Hello, here's a problem at the boundary between mathematics, programming and chemistry, which I'm struggling with, but I guess can be easily solved by mathematicians/programmers.
I'll explain it as concisely as I can, but sorry, it will be a long post, it's not that trivial.

In chemistry there is an operation called 'R group decomposition' that is performed on a set of molecules to analyse the structural determinants of some of their properties.
Here's an example of template ('scaffold') that can be used:

There is some software that takes this template + a set of molecules, checks which ones 'match' the template and lists the corresponding R1, R2 and R3. These are the 'R groups', and taken together with the scaffold, uniquely identify a molecule. So far so good.
However, there are templates that, by effect of symmetry and chemical rules, can produce several valid sets of R groups. For instance this one:

Symmetry shows that R1,R2 can be swapped with R3,R4.
Chemistry shows that R1 and R2 can be swapped, and so can R3 and R4.
So, a molecule like this one:
M1
has 8 'mappings':
M1_{R1,R2,R3,R4}={H,Me,Ph,Et},{H,Me,Et,Ph},{Me,H,Ph,Et},{Me,H,Et,Ph},{Ph,Et,H,Me},{Ph,Et,Me,H},{Et,Ph,H,Me},{Et,Ph,Me,H}.
Each of these mappings is perfectly valid. If one were only interested in identifying molecules, choosing any one mapping at random would be OK.
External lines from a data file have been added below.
-- pv_equiv track=rewrite | github.com/MelaRay/ARGs_through_RL | Codages.py | Blocs1
-- ===== SOURCE A (Python) =====
-- ALL_marqueurs = [0,1,9]
--
-- def Blocs1(dictEtatS, k):
--     d = len(ALL_marqueurs) #nbr total blocs differents
--     etatS = [0] * k * d
--
--     for seq1 in dictEtatS: #pour chaque sequence etat s
--         for j in range(d): #pour chaque bloc j possible
--             i = 0
--             #on verifie si bloc position p de seq1 est egal au bloc j
--             for p in range(k):
--                 if (seq1[i] == ALL_marqueurs[j]):
--                     etatS[j*k + p] = etatS[j*k + p] + dictEtatS[seq1]
--
--                 i = i + 1
--
--     return etatS
-- ===== SOURCE B (Python) =====
-- ALL_marqueurs = [0, 1, 9]
--
-- def Blocs1(dictEtatS, k):
--     # one pass over items(); inner marker loop replaced by a precomputed index table
--     marqueur_idx = {v: j for j, v in enumerate(ALL_marqueurs)}
--     etatS = [0] * (k * len(ALL_marqueurs))
--     for seq, poids in dictEtatS.items():
--         for p in range(k):
--             j = marqueur_idx.get(seq[p])
--             if j is not None:
--                 etatS[j * k + p] += poids
--     return etatS
-- ===== Notes on version B (the rewrite author's own statement) =====
-- stated objective: simpler
-- what changed: Replaces A's inner loop over all markers (and its redundant hand-maintained index i and repeated dict lookups) by a precomputed value-to-index table, so each sequence is scanned once per position with a direct table lookup; Pre_ excludes inputs where seq[p] raises IndexError (a key shorter than k with k>0) and duplicate-key association lists, which cannot arise from a Python dict.
import Mathlib
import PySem

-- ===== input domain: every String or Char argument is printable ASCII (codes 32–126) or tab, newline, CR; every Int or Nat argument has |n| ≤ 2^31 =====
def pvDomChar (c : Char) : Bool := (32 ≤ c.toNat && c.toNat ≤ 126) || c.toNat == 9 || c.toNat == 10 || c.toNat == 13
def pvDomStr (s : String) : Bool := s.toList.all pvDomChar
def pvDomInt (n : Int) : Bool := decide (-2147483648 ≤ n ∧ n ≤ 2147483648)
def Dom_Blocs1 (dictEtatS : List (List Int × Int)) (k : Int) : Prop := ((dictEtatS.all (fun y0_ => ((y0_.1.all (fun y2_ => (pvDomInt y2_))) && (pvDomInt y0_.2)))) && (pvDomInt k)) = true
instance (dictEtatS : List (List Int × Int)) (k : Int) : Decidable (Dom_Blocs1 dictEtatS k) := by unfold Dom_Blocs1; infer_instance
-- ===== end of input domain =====

-- B replaces A's inner marker loop, hand-maintained counter i and repeated dict lookups by a
-- precomputed value→index table and a single pass per sequence (objective: simpler).

-- ===== PORT A =====
def pvALLmarqueurs : List Int := [0, 1, 9]

-- dictEtatS[seq1]: first-match lookup; the `none` default 0 is unreachable since seq1 is a key
def pvDictVal (d : List (List Int × Int)) (key : List Int) : Int :=
  match d.find? (fun pr => pr.1 == key) with
  | some pr => pr.2
  | none => 0

def Blocs1 (dictEtatS : List (List Int × Int)) (k : Int) : List Int :=
  let d := pvALLmarqueurs.length
  -- etatS = [0] * k * d
  let etatS : List Int := List.replicate (k.toNat * d) 0
  dictEtatS.foldl (fun etatS pr =>
    let seq1 := pr.1
    (List.range d).foldl (fun etatS j =>
      -- i = 0; for p in range(k): …; i = i + 1   (state = (etatS, i));
      -- seq1[i] and the write etatS[j*k+p] are in range under Pre_ (getD/set are exact there)
      ((List.range k.toNat).foldl (fun st (p : Nat) =>
        (if seq1.getD st.2 0 == pvALLmarqueurs.getD j 0 then
           st.1.set ((( j : Int) * k + (p : Int)).toNat)
             (st.1.getD (((j : Int) * k + (p : Int)).toNat) 0 + pvDictVal dictEtatS seq1)
         else st.1,
         st.2 + 1)) (etatS, 0)).1) etatS) etatS

-- ===== PORT B =====
-- marqueur_idx = {v: j for j, v in enumerate(ALL_marqueurs)}
def pvMarqueurIdx : PySem.Dict Int Int :=
  (PySem.List.enumerate ([0, 1, 9] : List Int)).foldl
    (fun d pr => PySem.Dict.insert d pr.2 pr.1) PySem.Dict.empty

def Blocs1_alt (dictEtatS : List (List Int × Int)) (k : Int) : List Int :=
  -- etatS = [0] * (k * len(ALL_marqueurs)); seq[p] and the write are in range under Pre_
  let etatS : List Int := List.replicate ((k * (([0, 1, 9] : List Int).length : Int)).toNat) 0
  dictEtatS.foldl (fun etatS pr =>
    (List.range k.toNat).foldl (fun etatS (p : Nat) =>
      match PySem.Dict.get? pvMarqueurIdx (pr.1.getD p 0) with
      | some j => etatS.set ((j * k + (p : Int)).toNat)
                    (etatS.getD ((j * k + (p : Int)).toNat) 0 + pr.2)
      | none => etatS) etatS) etatS

-- ===== PRECONDITION & SPEC =====
-- Pre_ excludes (a) keys shorter than k with k > 0, on which A raises IndexError at seq1[i],
-- and (b) duplicate-key association lists, which cannot arise from a Python dict (the
-- first-match weight A's lookup would reuse there is an artifact of the representation).
def Pre_Blocs1 (dictEtatS : List (List Int × Int)) (k : Int) : Prop :=
  (dictEtatS.map Prod.fst).Nodup ∧ ∀ pr ∈ dictEtatS, k ≤ (pr.1.length : Int)

instance (dictEtatS : List (List Int × Int)) (k : Int) : Decidable (Pre_Blocs1 dictEtatS k) := by
  unfold Pre_Blocs1; infer_instance

def pvWitness_Blocs1 : (List (List Int × Int)) × Int := ([([0, 9], 2), ([1, 5], 3)], 2)

def Spec_Blocs1 (dictEtatS : List (List Int × Int)) (k : Int) (out : List Int) : Prop := out = Blocs1_alt dictEtatS k
instance (dictEtatS : List (List Int × Int)) (k : Int) (out : List Int) : Decidable (Spec_Blocs1 dictEtatS k out) := by unfold Spec_Blocs1; infer_instance

-- ===== CLAIM (what is proved, stated in full; the proofs are below) =====
def Claim_equal_Blocs1 : Prop := ∀ (dictEtatS : List (List Int × Int)) (k : Int), Dom_Blocs1 dictEtatS k → Pre_Blocs1 dictEtatS k → Spec_Blocs1 dictEtatS k (Blocs1 dictEtatS k)

-- ===== LEMMAS AND PROOFS =====

-- 'etat[i] += w' as one operation; both ports' updates are definitionally of this shape
def pvAdd (l : List Int) (i : Nat) (w : Int) : List Int := l.set i (l.getD i 0 + w)

-- the per-(marker j, position p) step at weight w for sequence seq; both loop bodies reduce
-- to folds of this step, in different orders over the same (j, p) pairs
def pvStep (k w : Int) (seq : List Int) (e : List Int) (jp : Nat × Nat) : List Int :=
  if seq.getD jp.2 0 == ([0, 1, 9] : List Int).getD jp.1 0
  then pvAdd e (((jp.1 : Int) * k + (jp.2 : Int)).toNat) w else e

lemma pvAdd_comm (l : List Int) (i i' : Nat) (a b : Int) :
    pvAdd (pvAdd l i a) i' b = pvAdd (pvAdd l i' b) i a := by
  unfold pvAdd
  by_cases h : i = i'
  · subst h
    rcases Nat.lt_or_ge i l.length with hi | hi
    · simp [List.getD_eq_getElem?_getD, hi, List.set_set]
      ring_nf
    · simp [List.set_eq_of_length_le hi]
  · simp only [List.getD_eq_getElem?_getD, List.getElem?_set_ne h, List.getElem?_set_ne (Ne.symm h)]
    exact List.set_comm _ _ h

lemma pvStep_rightComm (k w : Int) (seq : List Int) (e : List Int) (x y : Nat × Nat) :
    pvStep k w seq (pvStep k w seq e x) y = pvStep k w seq (pvStep k w seq e y) x := by
  unfold pvStep; split_ifs <;> simp [pvAdd_comm]

-- collapse A's hand-maintained counter i (always equal to the loop position p)
lemma pv_foldl_counter {α : Type} (f : α → Nat → Nat → α) :
    ∀ (n s : Nat) (e : α),
      (List.range' s n).foldl (fun st p => (f st.1 st.2 p, st.2 + 1)) (e, s)
        = ((List.range' s n).foldl (fun e' p => f e' p p) e, s + n) := by
  intro n
  induction n with
  | zero => intro s e; simp
  | succ m ih =>
      intro s e
      rw [List.range'_succ]
      simp only [List.foldl_cons]
      rw [ih (s + 1)]
      refine Prod.ext rfl (by omega)

-- foldl over a flatMap is the nested foldl
lemma pv_foldl_flatMap {α β γ : Type} (f : α → γ → α) (g : β → List γ) :
    ∀ (l : List β) (e : α),
      (l.flatMap g).foldl f e = l.foldl (fun e b => (g b).foldl f e) e := by
  intro l
  induction l with
  | nil => intro e; simp
  | cons x xs ih => intro e; simp [List.flatMap_cons, List.foldl_append, ih]

def pvPairsA (kn : Nat) : List (Nat × Nat) :=
  (List.range 3).flatMap (fun j => (List.range kn).map (fun p => (j, p)))

def pvPairsB (kn : Nat) : List (Nat × Nat) :=
  (List.range kn).flatMap (fun p => [(0, p), (1, p), (2, p)])

-- A visits the (j, p) grid marker-major, B position-major: the two orders are a permutation
lemma pvPairs_perm (kn : Nat) : (pvPairsA kn).Perm (pvPairsB kn) := by
  have hA : pvPairsA kn = (List.range 3) ×ˢ (List.range kn) := rfl
  have hB : pvPairsB kn = ((List.range kn) ×ˢ (List.range 3)).map Prod.swap := by
    simp only [SProd.sprod, List.product, List.map_flatMap, List.map_map]
    rfl
  rw [hA, hB]
  apply List.perm_of_nodup_nodup_toFinset_eq
  · exact (List.nodup_range).product (List.nodup_range)
  · exact ((List.nodup_range).product (List.nodup_range)).map Prod.swap_injective
  · ext x
    rw [List.mem_toFinset, List.mem_toFinset, List.mem_product, List.mem_map]
    constructor
    · rintro ⟨h1, h2⟩
      exact ⟨(x.2, x.1), List.mem_product.mpr ⟨h2, h1⟩, by simp⟩
    · rintro ⟨⟨a, b⟩, hm, h3⟩
      obtain ⟨h1, h2⟩ := List.mem_product.mp hm
      simp only [Prod.swap_prod_mk] at h3
      subst h3
      exact ⟨h2, h1⟩

-- with distinct keys, A's first-match lookup returns the pair's own weight
lemma pv_lookup_eq_of_nodup (d : List (List Int × Int)) (pr : List Int × Int)
    (hnd : (d.map Prod.fst).Nodup) (hm : pr ∈ d) : pvDictVal d pr.1 = pr.2 := by
  induction d with
  | nil => cases hm
  | cons q qs ih =>
      simp only [List.map_cons, List.nodup_cons] at hnd
      rcases List.mem_cons.mp hm with hm | hm
      · subst hm; simp [pvDictVal]
      · have hne : ¬ (q.1 == pr.1) = true := by
          simp only [beq_iff_eq]
          intro h
          exact hnd.1 (h ▸ List.mem_map_of_mem hm)
        simpa [pvDictVal, List.find?, hne] using ih hnd.2 hm

-- B's body at one position = the three marker steps in a row
lemma pvB_pos (k w : Int) (seq : List Int) (e : List Int) (p : Nat) :
    (match PySem.Dict.get? pvMarqueurIdx (seq.getD p 0) with
     | some j => e.set ((j * k + (p : Int)).toNat)
                    (e.getD ((j * k + (p : Int)).toNat) 0 + w)
     | none => e)
      = [(0, p), (1, p), (2, p)].foldl (pvStep k w seq) e := by
  have hidx : pvMarqueurIdx = PySem.Dict.mk [(0, 0), (1, 1), (9, 2)] := by rfl
  rw [hidx]
  simp only [pvStep, List.foldl_cons, List.foldl_nil, pvAdd, PySem.Dict.get?_mk_cons, List.getD]
  generalize (seq[p]?).getD 0 = v
  by_cases h0 : v = 0
  · subst h0; norm_num
  · by_cases h1 : v = 1
    · subst h1; norm_num
    · by_cases h9 : v = 9
      · subst h9; norm_num
      · simp [h0, h1, h9, Ne.symm h0, Ne.symm h1, Ne.symm h9, beq_iff_eq, PySem.Dict.get?]

-- A's per-sequence triple loop = fold of pvStep over the marker-major pair list
lemma pvA_seq (k w : Int) (seq : List Int) (e : List Int) :
    (List.range pvALLmarqueurs.length).foldl (fun etat j =>
      ((List.range k.toNat).foldl (fun st (p : Nat) =>
        (if seq.getD st.2 0 == pvALLmarqueurs.getD j 0 then
           st.1.set (((j : Int) * k + (p : Int)).toNat)
             (st.1.getD (((j : Int) * k + (p : Int)).toNat) 0 + w)
         else st.1,
         st.2 + 1)) (etat, 0)).1) e
      = (pvPairsA k.toNat).foldl (pvStep k w seq) e := by
  have h1 : ∀ (j : Nat) (e : List Int),
      ((List.range k.toNat).foldl (fun st (p : Nat) =>
        (if seq.getD st.2 0 == pvALLmarqueurs.getD j 0 then
           st.1.set (((j : Int) * k + (p : Int)).toNat)
             (st.1.getD (((j : Int) * k + (p : Int)).toNat) 0 + w)
         else st.1,
         st.2 + 1)) (e, 0)).1
        = (List.range k.toNat).foldl (fun e' p => pvStep k w seq e' (j, p)) e := by
    intro j e
    rw [List.range_eq_range',
      pv_foldl_counter (fun (e' : List Int) (i p : Nat) =>
        if seq.getD i 0 == pvALLmarqueurs.getD j 0 then
          e'.set (((j : Int) * k + (p : Int)).toNat)
            (e'.getD (((j : Int) * k + (p : Int)).toNat) 0 + w)
        else e')]
    rfl
  simp only [h1]
  have h3 : pvALLmarqueurs.length = 3 := rfl
  rw [h3, pvPairsA, pv_foldl_flatMap]
  simp only [List.foldl_map]

-- B's per-sequence loop = fold of pvStep over the position-major pair list
lemma pvB_seq (k w : Int) (seq : List Int) (e : List Int) :
    (List.range k.toNat).foldl (fun etat (p : Nat) =>
      match PySem.Dict.get? pvMarqueurIdx (seq.getD p 0) with
      | some j => etat.set ((j * k + (p : Int)).toNat)
                    (etat.getD ((j * k + (p : Int)).toNat) 0 + w)
      | none => etat) e
      = (pvPairsB k.toNat).foldl (pvStep k w seq) e := by
  rw [pvPairsB, pv_foldl_flatMap]
  exact PySem.List.foldl_congr_mem _ _ _ _ (fun acc p hp => pvB_pos k w seq acc p)

-- ===== VERDICT (by name: the statement is the Claim_ definition above) =====
theorem Blocs1_spec : Claim_equal_Blocs1 := by
  intro dict k _ hpre
  unfold Spec_Blocs1
  show Blocs1 dict k = Blocs1_alt dict k
  obtain ⟨hnd, -⟩ := hpre
  simp only [Blocs1, Blocs1_alt]
  have hinit : (k * (([0, 1, 9] : List Int).length : Int)).toNat = k.toNat * pvALLmarqueurs.length := by
    simp only [pvALLmarqueurs, List.length_cons, List.length_nil]
    omega
  rw [hinit]
  apply PySem.List.foldl_congr_mem
  intro etat pr hm
  rw [pv_lookup_eq_of_nodup dict pr hnd hm]
  rw [pvA_seq k pr.2 pr.1 etat, pvB_seq k pr.2 pr.1 etat]
  exact (pvPairs_perm k.toNat).foldl_eq
    (rcomm := ⟨pvStep_rightComm k pr.2 pr.1⟩) etat
-- pv_equiv track=rewrite | github.com/Gatimoro/Leetcode-Solutions | Medium Problems/addMinimum.py | addMinimum
-- ===== SOURCE A (Python) =====
-- def addMinimum(word: str) -> int:
--     abc = ['a','b','c']
--     ads = 0
--     abi = 0
--     i = 0
--     while i < len(word):
--         l = word[i]
--         if l == abc[abi]:
--             i += 1
--         else:
--             ads += 1
--         abi += 1
--         abi %= 3
--     if word[-1] == 'a':
--         return ads + 2
--     elif word[-1] == 'b':
--         return ads + 1
--     return ads
-- ===== SOURCE B (Python) =====
-- def addMinimum(word: str) -> int:
--     count = 1 + sum(1 for prev, cur in zip(word, word[1:]) if cur <= prev)
--     return 3 * count - len(word)
-- ===== Notes on version B (the rewrite author's own statement) =====
-- stated objective: simpler
-- what changed: Replaces A's simulated while-loop over an expected-letter cursor (abi cycling mod 3, re-testing the same character up to three times) plus a separate last-character fixup with a one-pass group count (count consecutive pairs with cur <= prev) and the closed form 3*count - len(word).
import Mathlib
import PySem

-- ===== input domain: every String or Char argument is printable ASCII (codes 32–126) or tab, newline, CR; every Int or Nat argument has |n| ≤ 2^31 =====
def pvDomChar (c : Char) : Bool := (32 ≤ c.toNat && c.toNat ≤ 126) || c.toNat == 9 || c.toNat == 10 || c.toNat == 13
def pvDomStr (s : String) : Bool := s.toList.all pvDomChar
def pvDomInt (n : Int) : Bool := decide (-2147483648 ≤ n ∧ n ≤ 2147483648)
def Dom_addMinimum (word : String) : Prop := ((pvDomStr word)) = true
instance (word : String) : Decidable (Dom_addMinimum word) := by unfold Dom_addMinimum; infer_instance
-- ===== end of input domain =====

-- B replaces A's cursor-simulation loop (expected letter abi cycling mod 3, re-testing a
-- character up to three times, plus a last-character fixup) by counting group breaks
-- (cur ≤ prev) in one pass and the closed form 3*count - len; objective: simpler.

-- ===== PORT A =====
-- A's while-loop: i advances only on a match, so it is recursion on the remaining
-- characters; the loop diverges when a character outside 'abc' is reached (abi cycles
-- forever), so the port uses fuel, `none` = divergence (excluded by Pre_).
def addMinimum_loop (fuel : Nat) (ads : Int) (abi : Nat) (rest : List Char) : Option Int :=
  match fuel, rest with
  | 0, _ => none
  | _ + 1, [] => some ads
  | fuel + 1, l :: rest' =>
      if l = (['a', 'b', 'c'].getD abi 'a') then  -- abi < 3 always (abi %= 3 each turn)
        addMinimum_loop fuel ads ((abi + 1) % 3) rest'
      else
        addMinimum_loop fuel (ads + 1) ((abi + 1) % 3) (l :: rest')

def addMinimum (word : String) : Int :=
  -- 3*len+1 fuel suffices whenever the Python loop terminates (≤ 3 turns per character)
  let ads := (addMinimum_loop (3 * word.toList.length + 1) 0 0 word.toList).getD 0
  match PySem.Str.pyGet? word (-1) with   -- word[-1]; none = IndexError on "" (outside Pre_)
  | none => ads
  | some l => if l = 'a' then ads + 2 else if l = 'b' then ads + 1 else ads

-- ===== PORT B =====
def addMinimum_alt (word : String) : Int :=
  let cs := word.toList
  let count : Int := 1 + ((cs.zip cs.tail).countP fun pc => pc.2 ≤ pc.1)
  3 * count - cs.length

-- ===== PRECONDITION & SPEC =====
-- Pre_ excludes the empty string (A raises IndexError at word[-1]) and any word with a
-- character outside {'a','b','c'} (A's while-loop never terminates there).
def Pre_addMinimum (word : String) : Prop :=
  word.toList ≠ [] ∧ word.toList.all (fun c => c = 'a' ∨ c = 'b' ∨ c = 'c')
instance (word : String) : Decidable (Pre_addMinimum word) := by
  unfold Pre_addMinimum; infer_instance

def pvWitness_addMinimum : String := "aabcc"

def Spec_addMinimum (word : String) (out : Int) : Prop := out = addMinimum_alt word
instance (word : String) (out : Int) : Decidable (Spec_addMinimum word out) := by unfold Spec_addMinimum; infer_instance

-- ===== CLAIM (what is proved, stated in full; the proofs are below) =====
def Claim_equal_addMinimum : Prop := ∀ (word : String), Dom_addMinimum word → Pre_addMinimum word → Spec_addMinimum word (addMinimum word)

-- ===== LEMMAS AND PROOFS =====

-- letter index: 'a' ↦ 0, 'b' ↦ 1, 'c' ↦ 2
def pvIdx (c : Char) : Nat := if c = 'a' then 0 else if c = 'b' then 1 else 2

-- ads added by the loop from cursor abi over the remaining characters
def pvCost (abi : Nat) : List Char → Int
  | [] => 0
  | c :: cs => ((pvIdx c + 3 - abi) % 3 : Nat) + pvCost ((pvIdx c + 1) % 3) cs

lemma addMinimum_loop_spec :
    ∀ (rest : List Char), (∀ c ∈ rest, c = 'a' ∨ c = 'b' ∨ c = 'c') →
    ∀ (abi fuel : Nat) (ads : Int), abi < 3 → 3 * rest.length + 1 ≤ fuel →
    addMinimum_loop fuel ads abi rest = some (ads + pvCost abi rest) := by
  intro rest
  induction rest with
  | nil =>
      intro _ abi fuel ads _ hf
      obtain ⟨k, rfl⟩ : ∃ k, fuel = k + 1 := ⟨fuel - 1, by omega⟩
      simp [addMinimum_loop, pvCost]
  | cons c cs ih =>
      intro hall abi fuel ads h3 hf
      obtain ⟨k, rfl⟩ : ∃ k, fuel = k + 3 := ⟨fuel - 3, by simp at hf; omega⟩
      have hk : 3 * cs.length + 1 ≤ k := by simp at hf; omega
      have hc : c = 'a' ∨ c = 'b' ∨ c = 'c' := hall c (by simp)
      have hcs : ∀ x ∈ cs, x = 'a' ∨ x = 'b' ∨ x = 'c' := fun x hx => hall x (by simp [hx])
      interval_cases abi <;> rcases hc with rfl | rfl | rfl <;>
        simp [addMinimum_loop, pvCost, pvIdx] <;>
        rw [ih hcs _ _ _ (by omega) (by omega)] <;> congr 1 <;> ring

-- telescoped value of the loop's tail: last index minus first, minus length, plus 3 per break
lemma pvCost_tail :
    ∀ (cs : List Char) (c : Char), (c = 'a' ∨ c = 'b' ∨ c = 'c') →
    (∀ x ∈ cs, x = 'a' ∨ x = 'b' ∨ x = 'c') →
    pvCost ((pvIdx c + 1) % 3) cs =
      (pvIdx (cs.getLastD c) : Int) - pvIdx c - cs.length +
        3 * (((c :: cs).zip cs).countP fun pc => pc.2 ≤ pc.1) := by
  intro cs
  induction cs with
  | nil => intro c _ _; simp [pvCost]
  | cons d cs' ih =>
      intro c hc hall
      have hd : d = 'a' ∨ d = 'b' ∨ d = 'c' := hall d (by simp)
      have hcs' : ∀ x ∈ cs', x = 'a' ∨ x = 'b' ∨ x = 'c' := fun x hx => hall x (by simp [hx])
      have step : ((((pvIdx d + 3 - (pvIdx c + 1) % 3) % 3 : Nat)) : Int) =
          (pvIdx d : Int) - pvIdx c - 1 + 3 * (if d ≤ c then 1 else 0) := by
        rcases hc with rfl | rfl | rfl <;> rcases hd with rfl | rfl | rfl <;> decide
      have hzip : ((c :: d :: cs').zip (d :: cs')) = (c, d) :: ((d :: cs').zip cs') := rfl
      simp only [pvCost, List.getLastD_cons, hzip, List.countP_cons, List.length_cons,
        ih d hd hcs']
      rw [step]
      by_cases h : d ≤ c <;> simp [h] <;> ring

theorem addMinimum_spec : Claim_equal_addMinimum := by
  intro word _ hpre
  obtain ⟨hne, hall'0⟩ := hpre
  have hall : ∀ c ∈ word.toList, c = 'a' ∨ c = 'b' ∨ c = 'c' := by
    simpa using hall'0
  obtain ⟨c, cs, hw⟩ : ∃ c cs, word.toList = c :: cs := by
    cases h : word.toList with
    | nil => exact absurd h hne
    | cons a l => exact ⟨a, l, rfl⟩
  have hall' : ∀ x ∈ c :: cs, x = 'a' ∨ x = 'b' ∨ x = 'c' := by rw [← hw]; exact hall
  have hc : c = 'a' ∨ c = 'b' ∨ c = 'c' := hall' c (by simp)
  have hcs : ∀ x ∈ cs, x = 'a' ∨ x = 'b' ∨ x = 'c' := fun x hx => hall' x (by simp [hx])
  have hloop := addMinimum_loop_spec (c :: cs) hall' 0 (3 * (c :: cs).length + 1) 0
    (by omega) (by omega)
  have hlast : PySem.Str.pyGet? word (-1) = some (cs.getLastD c) := by
    simp [PySem.Str.pyGet?, PySem.List.pyGet?_neg_one, hw, List.getLast?_cons]
  have hcost0 : pvCost 0 (c :: cs) = (pvIdx c : Int) + pvCost ((pvIdx c + 1) % 3) cs := by
    rcases hc with rfl | rfl | rfl <;> simp [pvCost, pvIdx]
  have hlm : cs.getLastD c = 'a' ∨ cs.getLastD c = 'b' ∨ cs.getLastD c = 'c' := by
    rcases List.mem_cons.mp List.getLastD_mem_cons with h | h
    · rw [h]; exact hc
    · exact hcs _ h
  unfold Spec_addMinimum addMinimum addMinimum_alt
  rw [hw, hlast, hloop, hcost0, pvCost_tail cs c hc hcs]
  rcases hlm with hl | hl | hl <;>
    rw [hl] <;>
    simp [pvIdx, List.tail] <;> ring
The problem is that, when analysing the properties of a set of molecules, it is desirable to minimise the number of distinct 'descriptors' at each R-position and maximise the sum of all pairwise differences of numbers of descriptors; choosing mappings at random does not achieve that.

Example: suppose that we choose the first mapping for M1:
M1_{R1,R2,R3,R4}={H,Me,Ph,Et}
In terms of descriptors at each R position, we have: {R1}={H}, {R2}={Me}, {R3}={Ph}, {R4}={Et}.

Now we add this molecule to the set:
M2
Due to the identity between some groups, the non-degenerate mappings are fewer:
M2_{R1,R2,R3,R4}={H,Me,H,Me},{H,Me,Me,H},{Me,H,Me,H},{Me,H,H,Me}.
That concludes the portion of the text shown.